There are four ways to invest in gold in India. Gold can be purchased in physical form in the form of jewellery or coins from a jewellery shop. However, quality, safety and high cost are always a concern in buying gold jewellery. At the same time, the second method is of paper gold. Gold mutual funds or ETFs are purchased in it. through this, gold can be bought and sell in the stock format in paper format. Apart from this, you can also buy digital gold from the e-payment platform. Apart from these, the government has now given people the option of buying Sovereign Gold Bonds in exchange for buying physical gold. Let me tell you that when you sell gold, you have to pay income tax on it, but at what rate the tax rate will be charged from you, it depends on how you bought the gold.

 

Gold tax on jewellery and coins: Most people buy gold only in the form of gold jewellery and coins. The tax on selling it depends on how long the investor has held the gold jewellery. Some people invest in it for the long term and some people for the short term. If gold is kept for a period of fewer than three years, it will attract short term capital gains tax. Short-term capital gains are added to the income of the investor and the person has to pay income tax according to the tax slab.
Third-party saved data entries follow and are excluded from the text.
-- pv_equiv track=rewrite | github.com/boschresearch/multiosr | multiosr/datasets/utils.py | get_all_attr_cls_ids_list
-- ===== SOURCE A (Python) =====
-- def get_all_attr_cls_ids_list(dataset, ds_attribute_index):
--     num_attributes = len(dataset[0][ds_attribute_index])
--     attr_cls_ids_set_list = [set() for _ in range(num_attributes)]
--     for i in range(len(dataset)):
--         data = dataset[i]
--
--         for j in range(num_attributes):
--             attr_cls_id = int(data[ds_attribute_index][j])
--             attr_cls_ids_set_list[j].add(attr_cls_id)
--
--     attr_cls_ids_list = [sorted(list(attr_cls_ids_set)) for attr_cls_ids_set in attr_cls_ids_set_list]
--     return attr_cls_ids_list
-- ===== SOURCE B (Python) =====
-- def get_all_attr_cls_ids_list(dataset, ds_attribute_index):
--     num_attributes = len(dataset[0][ds_attribute_index])
--     attr_cls_ids_list = []
--     for j in range(num_attributes):
--         vals = sorted(int(data[ds_attribute_index][j]) for data in dataset)
--         dedup = []
--         for v in vals:
--             if not dedup or dedup[-1] != v:
--                 dedup.append(v)
--         attr_cls_ids_list.append(dedup)
--     return attr_cls_ids_list
-- ===== Notes on version B (the rewrite author's own statement) =====
-- stated objective: alternative
-- what changed: Transposes the loops (per-attribute instead of per-row) and replaces the per-attribute set accumulation with sort-then-scan: all values of an attribute are collected into a plain list, sorted, and deduplicated by a single consecutive-duplicate scan; no set is ever built.
import Mathlib
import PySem

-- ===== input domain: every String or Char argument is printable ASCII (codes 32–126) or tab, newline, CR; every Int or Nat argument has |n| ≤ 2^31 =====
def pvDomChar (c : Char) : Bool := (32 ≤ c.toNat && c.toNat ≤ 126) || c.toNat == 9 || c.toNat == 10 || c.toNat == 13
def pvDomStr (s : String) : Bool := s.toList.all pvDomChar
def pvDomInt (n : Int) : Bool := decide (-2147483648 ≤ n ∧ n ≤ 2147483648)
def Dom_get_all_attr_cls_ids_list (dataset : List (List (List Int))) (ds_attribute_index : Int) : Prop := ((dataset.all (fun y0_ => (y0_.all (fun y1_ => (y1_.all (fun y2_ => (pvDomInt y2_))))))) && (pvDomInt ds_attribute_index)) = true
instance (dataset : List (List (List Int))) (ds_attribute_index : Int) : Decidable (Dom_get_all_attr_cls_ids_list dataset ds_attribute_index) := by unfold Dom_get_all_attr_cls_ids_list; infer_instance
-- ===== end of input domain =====

-- B transposes the loops (per-attribute instead of per-row) and replaces the per-attribute set
-- with a plain list that is sorted and then deduplicated by one consecutive-duplicate scan (alternative decomposition).


-- ===== PORT A =====
def get_all_attr_cls_ids_list (dataset : List (List (List Int))) (ds_attribute_index : Int) : List (List Int) :=
  let num_attributes := (PySem.List.pyGetD (PySem.List.pyGetD dataset 0 []) ds_attribute_index []).length
  let attr_cls_ids_set_list : List (PySem.Set Int) :=
    (PySem.List.pyRange 0 (num_attributes : Int) 1).map (fun _ => PySem.Set.empty)
  let attr_cls_ids_set_list :=
    (PySem.List.pyRange 0 (dataset.length : Int) 1).foldl (fun sets i =>
      let data := PySem.List.pyGetD dataset i []
      (PySem.List.pyRange 0 (num_attributes : Int) 1).foldl (fun sets j =>
        let attr_cls_id := PySem.List.pyGetD (PySem.List.pyGetD data ds_attribute_index []) j 0
        PySem.List.pySetD sets j
          (PySem.Set.add (PySem.List.pyGetD sets j PySem.Set.empty) attr_cls_id)) sets)
      attr_cls_ids_set_list
  attr_cls_ids_set_list.map (fun s => PySem.List.sorted s (fun x => x) false)

-- ===== PORT B =====
-- the consecutive-duplicate scan over the sorted value list (body of B's inner 'for v in vals' loop)
def pvDedupStep (dedup : List Int) (v : Int) : List Int :=
  if dedup = [] then dedup ++ [v]
  else if PySem.List.pyGetD dedup (-1) 0 ≠ v then dedup ++ [v]
  else dedup

def pvDedupScan (vals : List Int) : List Int := vals.foldl pvDedupStep []

def get_all_attr_cls_ids_list_alt (dataset : List (List (List Int))) (ds_attribute_index : Int) : List (List Int) :=
  let num_attributes := (PySem.List.pyGetD (PySem.List.pyGetD dataset 0 []) ds_attribute_index []).length
  (PySem.List.pyRange 0 (num_attributes : Int) 1).foldl (fun acc j =>
    let vals := PySem.List.sorted
      (dataset.map (fun data => PySem.List.pyGetD (PySem.List.pyGetD data ds_attribute_index []) j 0))
      (fun x => x) false
    acc ++ [pvDedupScan vals]) []

-- ===== PRECONDITION & SPEC =====
-- Pre_ excludes exactly the inputs where Python A raises IndexError: empty dataset, an attribute
-- index out of range for some record, or a record whose attribute list is shorter than dataset[0]'s.
def Pre_get_all_attr_cls_ids_list (dataset : List (List (List Int))) (ds_attribute_index : Int) : Prop :=
  dataset ≠ [] ∧
  PySem.Raise.InRange (PySem.List.pyGetD dataset 0 []).length ds_attribute_index ∧
  ((PySem.List.pyGetD (PySem.List.pyGetD dataset 0 []) ds_attribute_index []).length = 0 ∨
    ∀ row ∈ dataset,
      PySem.Raise.InRange row.length ds_attribute_index ∧
      (PySem.List.pyGetD (PySem.List.pyGetD dataset 0 []) ds_attribute_index []).length ≤
        (PySem.List.pyGetD row ds_attribute_index []).length)
instance (dataset : List (List (List Int))) (ds_attribute_index : Int) : Decidable (Pre_get_all_attr_cls_ids_list dataset ds_attribute_index) := by unfold Pre_get_all_attr_cls_ids_list; infer_instance

def pvWitness_get_all_attr_cls_ids_list : List (List (List Int)) × Int := ([[[1, 2]], [[2, 3]]], 0)

def Spec_get_all_attr_cls_ids_list (dataset : List (List (List Int))) (ds_attribute_index : Int) (out : List (List Int)) : Prop := out = get_all_attr_cls_ids_list_alt dataset ds_attribute_index
instance (dataset : List (List (List Int))) (ds_attribute_index : Int) (out : List (List Int)) : Decidable (Spec_get_all_attr_cls_ids_list dataset ds_attribute_index out) := by unfold Spec_get_all_attr_cls_ids_list; infer_instance

-- ===== CLAIM (what is proved, stated in full; the proofs are below) =====
def Claim_equal_get_all_attr_cls_ids_list : Prop := ∀ (dataset : List (List (List Int))) (ds_attribute_index : Int), Dom_get_all_attr_cls_ids_list dataset ds_attribute_index → Pre_get_all_attr_cls_ids_list dataset ds_attribute_index → Spec_get_all_attr_cls_ids_list dataset ds_attribute_index (get_all_attr_cls_ids_list dataset ds_attribute_index)

-- ===== LEMMAS AND PROOFS =====

-- two strictly increasing lists with the same members are equal
lemma pv_strict_sorted_eq (l1 l2 : List Int) (h1 : l1.Pairwise (· < ·)) (h2 : l2.Pairwise (· < ·))
    (hm : ∀ x, x ∈ l1 ↔ x ∈ l2) : l1 = l2 := by
  have nd1 : l1.Nodup := h1.imp (fun h => ne_of_lt h)
  have nd2 : l2.Nodup := h2.imp (fun h => ne_of_lt h)
  have hp : l1.Perm l2 := (List.perm_ext_iff_of_nodup nd1 nd2).mpr hm
  calc l1 = PySem.List.sorted l1 (fun x => x) false :=
        (PySem.List.sorted_eq_self_of_pairwise l1 (fun x => x) (h1.imp (fun h => le_of_lt h))).symm
    _ = PySem.List.sorted l2 (fun x => x) false :=
        PySem.List.sorted_eq_sorted_of_perm l1 l2 (fun x => x) (fun _ _ h => h) hp
    _ = l2 := PySem.List.sorted_eq_self_of_pairwise l2 (fun x => x) (h2.imp (fun h => le_of_lt h))

lemma pv_sorted_nodup_pairwise_lt (s : List Int) (h : s.Nodup) :
    (PySem.List.sorted s (fun x => x) false).Pairwise (· < ·) := by
  have hle := PySem.List.sorted_pairwise s (fun x => x)
  have hnd : (PySem.List.sorted s (fun x => x) false).Nodup :=
    (PySem.List.sorted_perm s (fun x => x) false).nodup_iff.mpr h
  exact (hle.and hnd).imp (fun h' => lt_of_le_of_ne h'.1 h'.2)

lemma pv_le_getLast_of_pairwise : ∀ (acc : List Int), acc.Pairwise (· ≤ ·) →
    ∀ a ∈ acc, ∀ (hne : acc ≠ []), a ≤ acc.getLast hne := by
  intro acc
  induction acc with
  | nil => intro _ a ha; simp at ha
  | cons x rest ih =>
    intro hp a ha hne
    rcases List.pairwise_cons.mp hp with ⟨hx, hrest⟩
    cases rest with
    | nil => simp at ha ⊢; omega
    | cons y t =>
      rw [List.getLast_cons (by simp)]
      rcases List.mem_cons.mp ha with rfl | hmem
      · exact hx _ (List.getLast_mem _)
      · exact ih hrest a hmem (by simp)
-- pv_equiv track=rewrite | github.com/MrHamdulay/csc3-capstone | examples/data/Assignment_4/mhmzah018/piglatin.py | a_pos
-- ===== SOURCE A (Python) =====
-- def a_pos(word):
--     count = 0
--     position1 = 0
--     position2 = 0
--     for i in range(len(word)-1,-1,-1):
--         if word[i] == "a":count+=1
--         if count == 2:
--             position1=i
--             count+=1
--     for i in range(len(word)-1,-1,-1):
--         if word[i] == "a":
--             position2 = i
--             break
--     return position1, position2
-- ===== SOURCE B (Python) =====
-- def a_pos(word):
--     idx = [i for i, c in enumerate(word) if c == "a"]
--     position2 = idx[-1] if idx else 0
--     position1 = idx[-2] if len(idx) >= 2 else 0
--     return position1, position2
-- ===== Notes on version B (the rewrite author's own statement) =====
-- stated objective: simpler
-- what changed: Replaces A's two reverse scans (a counter loop that flags the second 'a' from the right, plus a break-on-first loop) with one forward pass building the list of 'a' positions and selecting its last and second-to-last entries.
import Mathlib
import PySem

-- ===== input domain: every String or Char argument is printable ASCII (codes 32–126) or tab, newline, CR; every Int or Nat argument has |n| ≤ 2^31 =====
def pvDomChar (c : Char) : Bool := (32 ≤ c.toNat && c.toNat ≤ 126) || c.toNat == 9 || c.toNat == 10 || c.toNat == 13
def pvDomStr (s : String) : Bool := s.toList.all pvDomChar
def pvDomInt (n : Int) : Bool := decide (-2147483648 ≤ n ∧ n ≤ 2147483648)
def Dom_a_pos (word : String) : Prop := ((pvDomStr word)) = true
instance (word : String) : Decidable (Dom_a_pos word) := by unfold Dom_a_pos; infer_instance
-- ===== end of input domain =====

-- B replaces A's two reverse scans with one forward index table; same values on every input (objective: simpler).

-- ===== PORT A =====
-- second loop of A: 'for i in range(len(word)-1,-1,-1): if word[i]=="a": position2=i; break'
-- (indices come from the range, always in bounds, so pyGetD's default is never read)
def a_posLoop2 (cs : List Char) : List Int → Int
  | [] => 0
  | i :: rest => if PySem.List.pyGetD cs i ' ' == 'a' then i else a_posLoop2 cs rest

def a_pos (word : String) : Int × Int :=
  let cs := word.toList
  let n : Int := PySem.Str.len word
  let st := (PySem.List.pyRange (n - 1) (-1) (-1)).foldl
    (fun (st : Int × Int) i =>
      let count := if PySem.List.pyGetD cs i ' ' == 'a' then st.1 + 1 else st.1
      if count = 2 then (count + 1, i) else (count, st.2)) (0, 0)
  let position2 := a_posLoop2 cs (PySem.List.pyRange (n - 1) (-1) (-1))
  (st.2, position2)

-- ===== PORT B =====
def a_pos_alt (word : String) : Int × Int :=
  let idx := ((PySem.List.enumerate word.toList 0).filter (fun p => p.2 == 'a')).map (fun p => p.1)
  let position2 := if idx = [] then 0 else (PySem.List.pyGet? idx (-1)).getD 0
  let position1 := if 2 ≤ idx.length then (PySem.List.pyGet? idx (-2)).getD 0 else 0
  (position1, position2)

-- ===== PRECONDITION & SPEC =====
def Spec_a_pos (word : String) (out : Int × Int) : Prop := out = a_pos_alt word
instance (word : String) (out : Int × Int) : Decidable (Spec_a_pos word out) := by unfold Spec_a_pos; infer_instance

-- ===== CLAIM (what is proved, stated in full; the proofs are below) =====
def Claim_equal_a_pos : Prop := ∀ (word : String), Dom_a_pos word → Spec_a_pos word (a_pos word)

-- ===== LEMMAS AND PROOFS =====

-- A's first-loop body as a step function on (count, position1) consuming an (index, char) pair
def pvStep (st : Int × Int) (x : Int × Char) : Int × Int :=
  let count := if x.2 == 'a' then st.1 + 1 else st.1
  if count = 2 then (count + 1, x.1) else (count, st.2)

-- positions of 'a' in cs, counted from offset s
def pvAidx (cs : List Char) (s : Int) : List Int :=
  ((PySem.List.enumerate cs s).filter (fun p => p.2 == 'a')).map (fun p => p.1)

lemma pvAidx_cons (c : Char) (cs : List Char) (s : Int) :
    pvAidx (c :: cs) s = (if c == 'a' then [s] else []) ++ pvAidx cs (s + 1) := by
  by_cases h : c == 'a' <;> simp [pvAidx, PySem.List.enumerate_cons, h]

-- the first-loop invariant
lemma pvLoop1_inv (cs : List Char) (s : Int) :
    (PySem.List.enumerate cs s).foldr (fun x acc => pvStep acc x) (0, 0) =
      ((if (pvAidx cs s).length ≤ 1 then ((pvAidx cs s).length : Int)
        else ((pvAidx cs s).length : Int) + 1),
       if 2 ≤ (pvAidx cs s).length then (pvAidx cs s).getD ((pvAidx cs s).length - 2) 0
       else 0) := by
  induction cs generalizing s with
  | nil => simp [pvAidx, PySem.List.enumerate_nil]
  | cons c cs ih =>
    rw [PySem.List.enumerate_cons, List.foldr_cons, ih, pvAidx_cons]
    by_cases hc : c == 'a'
    · simp only [hc, if_pos, List.singleton_append, List.length_cons]
      rcases hl : (pvAidx cs (s + 1)).length with _ | _ | k
      · rcases (List.length_eq_zero_iff).mp hl with h0
        simp [pvStep, eq_of_beq hc]
      · rcases List.length_eq_one_iff.mp hl with ⟨x, hx⟩
        simp [pvStep, hx, eq_of_beq hc]
      · have h2 : ¬ ((k + 2 : Nat) ≤ 1) := by omega
        have h3 : (2 : Nat) ≤ k + 2 := by omega
        have h4 : (2 : Nat) ≤ k + 3 := by omega
        simp only [h2, h3, if_pos, pvStep]
        have hne : ((k + 2 : Nat) : Int) + 1 + 1 ≠ 2 := by push_cast; omega
        simp only [hc, if_pos, hne, if_false]
        have hk3 : (k + 3) - 2 = k + 1 := by omega
        have hk2 : (k + 2) - 2 = k := by omega
        simp only [hk3, hk2, h4, if_pos, Prod.mk.injEq]
        refine ⟨by push_cast; ring, ?_⟩
        cases hpv : pvAidx cs (s + 1) with
        | nil => simp [hpv] at hl
        | cons y ys => simp
    · simp only [hc, List.nil_append, pvStep, Bool.false_eq_true, if_false]
      set L := (pvAidx cs (s + 1)).length with hL
      have : (if L ≤ 1 then (L : Int) else (L : Int) + 1) ≠ 2 := by
        by_cases h : L ≤ 1
        · rw [if_pos h]; omega
        · rw [if_neg h]; omega
      simp [this]

-- loop 2 is a find-with-default over its index list
lemma pvLoop2_find (cs : List Char) (l : List Int) :
    a_posLoop2 cs l = (l.find? (fun i => PySem.List.pyGetD cs i ' ' == 'a')).getD 0 := by
  induction l with
  | nil => rfl
  | cons i rest ih =>
    by_cases h : PySem.List.pyGetD cs i ' ' == 'a' <;>
      simp [a_posLoop2, h, ih]

-- the indices of the forward range that hold 'a' are exactly pvAidx cs 0
lemma pvRange_filter (cs : List Char) :
    (PySem.List.pyRange 0 (cs.length : Int) 1).filter
        (fun i => PySem.List.pyGetD cs i ' ' == 'a') = pvAidx cs 0 := by
  have he := PySem.List.enumerate_eq_map_pyRange (xs := cs) (d := ' ')
  rw [pvAidx, he, List.filter_map, List.map_map]
  simp [PySem.List.len, Function.comp_def]

theorem a_pos_spec : Claim_equal_a_pos := by
  intro word _
  unfold Spec_a_pos a_pos a_pos_alt
  have hrev : PySem.List.pyRange ((word.toList.length : Int) - 1) (-1) (-1) =
      (PySem.List.pyRange 0 (word.toList.length : Int) 1).reverse := by
    have := PySem.List.pyRange_neg_one_eq_reverse (a := (word.toList.length : Int) - 1) (b := -1)
    simpa using this
  simp only [PySem.Str.len_eq, hrev]
  -- first component
  have h1 : ((PySem.List.pyRange 0 (word.toList.length : Int) 1).reverse.foldl
      (fun (st : Int × Int) i =>
        let count := if PySem.List.pyGetD word.toList i ' ' == 'a' then st.1 + 1 else st.1
        if count = 2 then (count + 1, i) else (count, st.2)) (0, 0)) =
      (PySem.List.enumerate word.toList 0).foldr (fun x acc => pvStep acc x) (0, 0) := by
    rw [List.foldl_reverse, PySem.List.enumerate_eq_map_pyRange (d := ' '), List.foldr_map]
    simp [pvStep, PySem.List.len]
  -- second component
  have h2 : a_posLoop2 word.toList ((PySem.List.pyRange 0 (word.toList.length : Int) 1).reverse) =
      ((pvAidx word.toList 0).getLast?).getD 0 := by
    rw [pvLoop2_find, ← List.head?_filter, List.filter_reverse, List.head?_reverse,
      pvRange_filter]
  rw [h1, h2, pvLoop1_inv]
  -- now compare with B's selections from idx := pvAidx word.toList 0
  set I := pvAidx word.toList 0 with hI
  have hidx : ((PySem.List.enumerate word.toList 0).filter (fun p => p.2 == 'a')).map
      (fun p => p.1) = I := rfl
  simp only [hidx, Prod.mk.injEq]
  constructor
  · by_cases h : 2 ≤ I.length
    · have h1 : (0 : Int) < 2 := by omega
      rw [if_pos h, if_pos h, PySem.List.pyGet?_neg_ofNat I 2 (by omega) (by omega)]
      rw [List.getD_eq_getElem?_getD]
    · simp [h]
  · by_cases h : I = []
    · simp [h]
    · rw [if_neg h, PySem.List.pyGet?_neg_ofNat I 1 (by omega)
        (by have := List.length_pos_iff.mpr h; omega)]
      rw [List.getLast?_eq_getElem?]
-- the skipping fold of A (and of B's denominator loop) is the product with index i left out
theorem skipfold (q t i : Int) (g : Int → Int) (hi0 : 0 ≤ i) (hit : i < t) :
    Int.ModEq q
      ((PySem.List.pyRange 0 t 1).foldl
        (fun acc m => if m ≠ i then PySem.Int.mod (acc * g m) q else acc) 1)
      (((PySem.List.pyRange 0 i 1).map g).prod * ((PySem.List.pyRange (i + 1) t 1).map g).prod) := by
  rw [PySem.List.pyRange_one_append 0 i t hi0 (by omega),
      PySem.List.pyRange_one_cons hit, List.foldl_append, List.foldl_cons]
  rw [if_neg (by simp)]
  have congl : ((PySem.List.pyRange 0 i 1).foldl
      (fun acc m => if m ≠ i then PySem.Int.mod (acc * g m) q else acc) 1)
      = (PySem.List.pyRange 0 i 1).foldl (fun acc m => PySem.Int.mod (acc * g m) q) 1 := by
    apply PySem.List.foldl_congr_mem
    intro acc x hx
    rw [PySem.List.mem_pyRange_one] at hx
    rw [if_pos (by omega)]
  rw [congl]
  have congr2 : ∀ (init : Int), ((PySem.List.pyRange (i + 1) t 1).foldl
      (fun acc m => if m ≠ i then PySem.Int.mod (acc * g m) q else acc) init)
      = (PySem.List.pyRange (i + 1) t 1).foldl (fun acc m => PySem.Int.mod (acc * g m) q) init := by
    intro init
    apply PySem.List.foldl_congr_mem
    intro acc x hx
    rw [PySem.List.mem_pyRange_one] at hx
    rw [if_pos (by omega)]
  rw [congr2]
  have h1 := modfold q g (PySem.List.pyRange (i + 1) t 1)
    ((PySem.List.pyRange 0 i 1).foldl (fun acc m => PySem.Int.mod (acc * g m) q) 1)
  have h2 := modfold q g (PySem.List.pyRange 0 i 1) 1
  calc _ ≡ ((PySem.List.pyRange 0 i 1).foldl (fun acc m => PySem.Int.mod (acc * g m) q) 1)
            * ((PySem.List.pyRange (i + 1) t 1).map g).prod [ZMOD q] := h1
    _ ≡ (1 * ((PySem.List.pyRange 0 i 1).map g).prod)
            * ((PySem.List.pyRange (i + 1) t 1).map g).prod [ZMOD q] := h2.mul_right _
    _ = _ := by ring

theorem mapIdx_id {α : Type} (M : List α) : M.mapIdx (fun _ r => r) = M := by
  apply List.ext_getElem <;> simp

theorem colwrite {α : Type} (mu : Int → α) (j : Int) (k : Nat) (M : List (List α)) :
    (PySem.List.pyRange 0 (k : Int) 1).foldl
      (fun M i => PySem.List.pySetD M i (PySem.List.pySetD (PySem.List.pyGetD M i []) j (mu i))) M
    = M.mapIdx (fun i row => if i < k then PySem.List.pySetD row j (mu (i : Int)) else row) := by
  induction k with
  | zero => simp [PySem.List.pyRange_one_eq_nil, mapIdx_id]
  | succ k ih =>
    rw [show ((k + 1 : Nat) : Int) = (k : Int) + 1 by push_cast; ring,
      PySem.List.pyRange_one_succ_right (by positivity), List.foldl_append, ih]
    simp only [List.foldl_cons, List.foldl_nil]
    apply List.ext_getElem
    · simp
    intro m h1 h2
    rw [List.length_mapIdx] at h2
    simp only [PySem.List.pySetD_natCast, PySem.List.pyGetD_natCast, List.getElem_set,
      List.getElem_mapIdx]
    by_cases hmk : m = k
    · subst hmk
      simp only [List.getD_eq_getElem?_getD, List.getElem?_mapIdx]
      simp
      rw [List.getElem?_eq_getElem (show m < M.length by omega)]
      simp
    · split_ifs <;> first | rfl | omega

theorem rowwrite {α : Type} (g : Int → α) (k : Nat) (row : List α) :
    (PySem.List.pyRange 0 (k : Int) 1).foldl (fun r j => PySem.List.pySetD r j (g j)) row
    = row.mapIdx (fun j v => if j < k then g (j : Int) else v) := by
  induction k with
  | zero => simp [PySem.List.pyRange_one_eq_nil, mapIdx_id]
  | succ k ih =>
    rw [show ((k + 1 : Nat) : Int) = (k : Int) + 1 by push_cast; ring,
      PySem.List.pyRange_one_succ_right (by positivity), List.foldl_append, ih]
    simp only [List.foldl_cons, List.foldl_nil]
    apply List.ext_getElem
    · simp
    intro m h1 h2
    rw [List.length_mapIdx] at h2
    simp only [PySem.List.pySetD_natCast, List.getElem_set, List.getElem_mapIdx]
    by_cases hmk : m = k
    · subst hmk; simp
    · split_ifs <;> first | rfl | omega

theorem fold_mapIdx {β : Type} (F : Nat → Int → β → β) :
    ∀ (js : List Int) (M : List β),
      js.foldl (fun M j => M.mapIdx (fun i row => F i j row)) M
      = M.mapIdx (fun i row => js.foldl (fun row j => F i j row) row)
  | [], M => by simp [mapIdx_id]
  | j :: js, M => by
    simp only [List.foldl_cons]
    rw [fold_mapIdx F js]
    apply List.ext_getElem
    · simp
    intro m h1 h2
    simp [List.getElem_mapIdx]
theorem pyRange_toNat (x : Int) : PySem.List.pyRange 0 x 1 = PySem.List.pyRange 0 (x.toNat : Int) 1 := by
  rcases (by omega : x ≤ 0 ∨ 0 < x) with h | h
  · rw [PySem.List.pyRange_one_eq_nil h, PySem.List.pyRange_one_eq_nil (by omega)]
  · rw [Int.toNat_of_nonneg (by omega)]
At the same time, if the gold is kept with you for more than three years or long term, then on selling it on the basis of long term capital gains, the tax will have to be paid by the investor. It has to pay tax at a rate of 20%. Gold mutual funds or ETFs are a very economical way to buy gold. However, selling ETF units is income taxed like physical gold.

 

Tax on Digital Gold: Investing in digital gold is a new way of buying gold. E-payment platforms such as Paytm, Google pay amazon, mobile wallet and brokerage companies from many banks have started selling digital gold through their app by entering into an agreement with SafeGold. On the sale of digital gold, the investor has to pay income tax just like physical gold and gold mutual funds or ETFs.

 

Tax on Sovereign Gold Bonds: In order to encourage people to buy gold bonds in exchange for buying physical gold ie gold jewellery and coins, the central government has given people the option to buy sovereign gold bonds. Sovereign Gold Bonds are issued by Rabi on the direction of the government. Its maturity period is 8 years. After the maturity of this Sovereign Gold Bonds, the government does not charge any tax on the profit. Apart from this, the government also pays interest at 2.5% every year on Sovereign Gold Bonds. But income tax is levied on this interest. At the same time, if you sell a gold bond before the maturity period, then you have to pay income tax on it just like physical gold.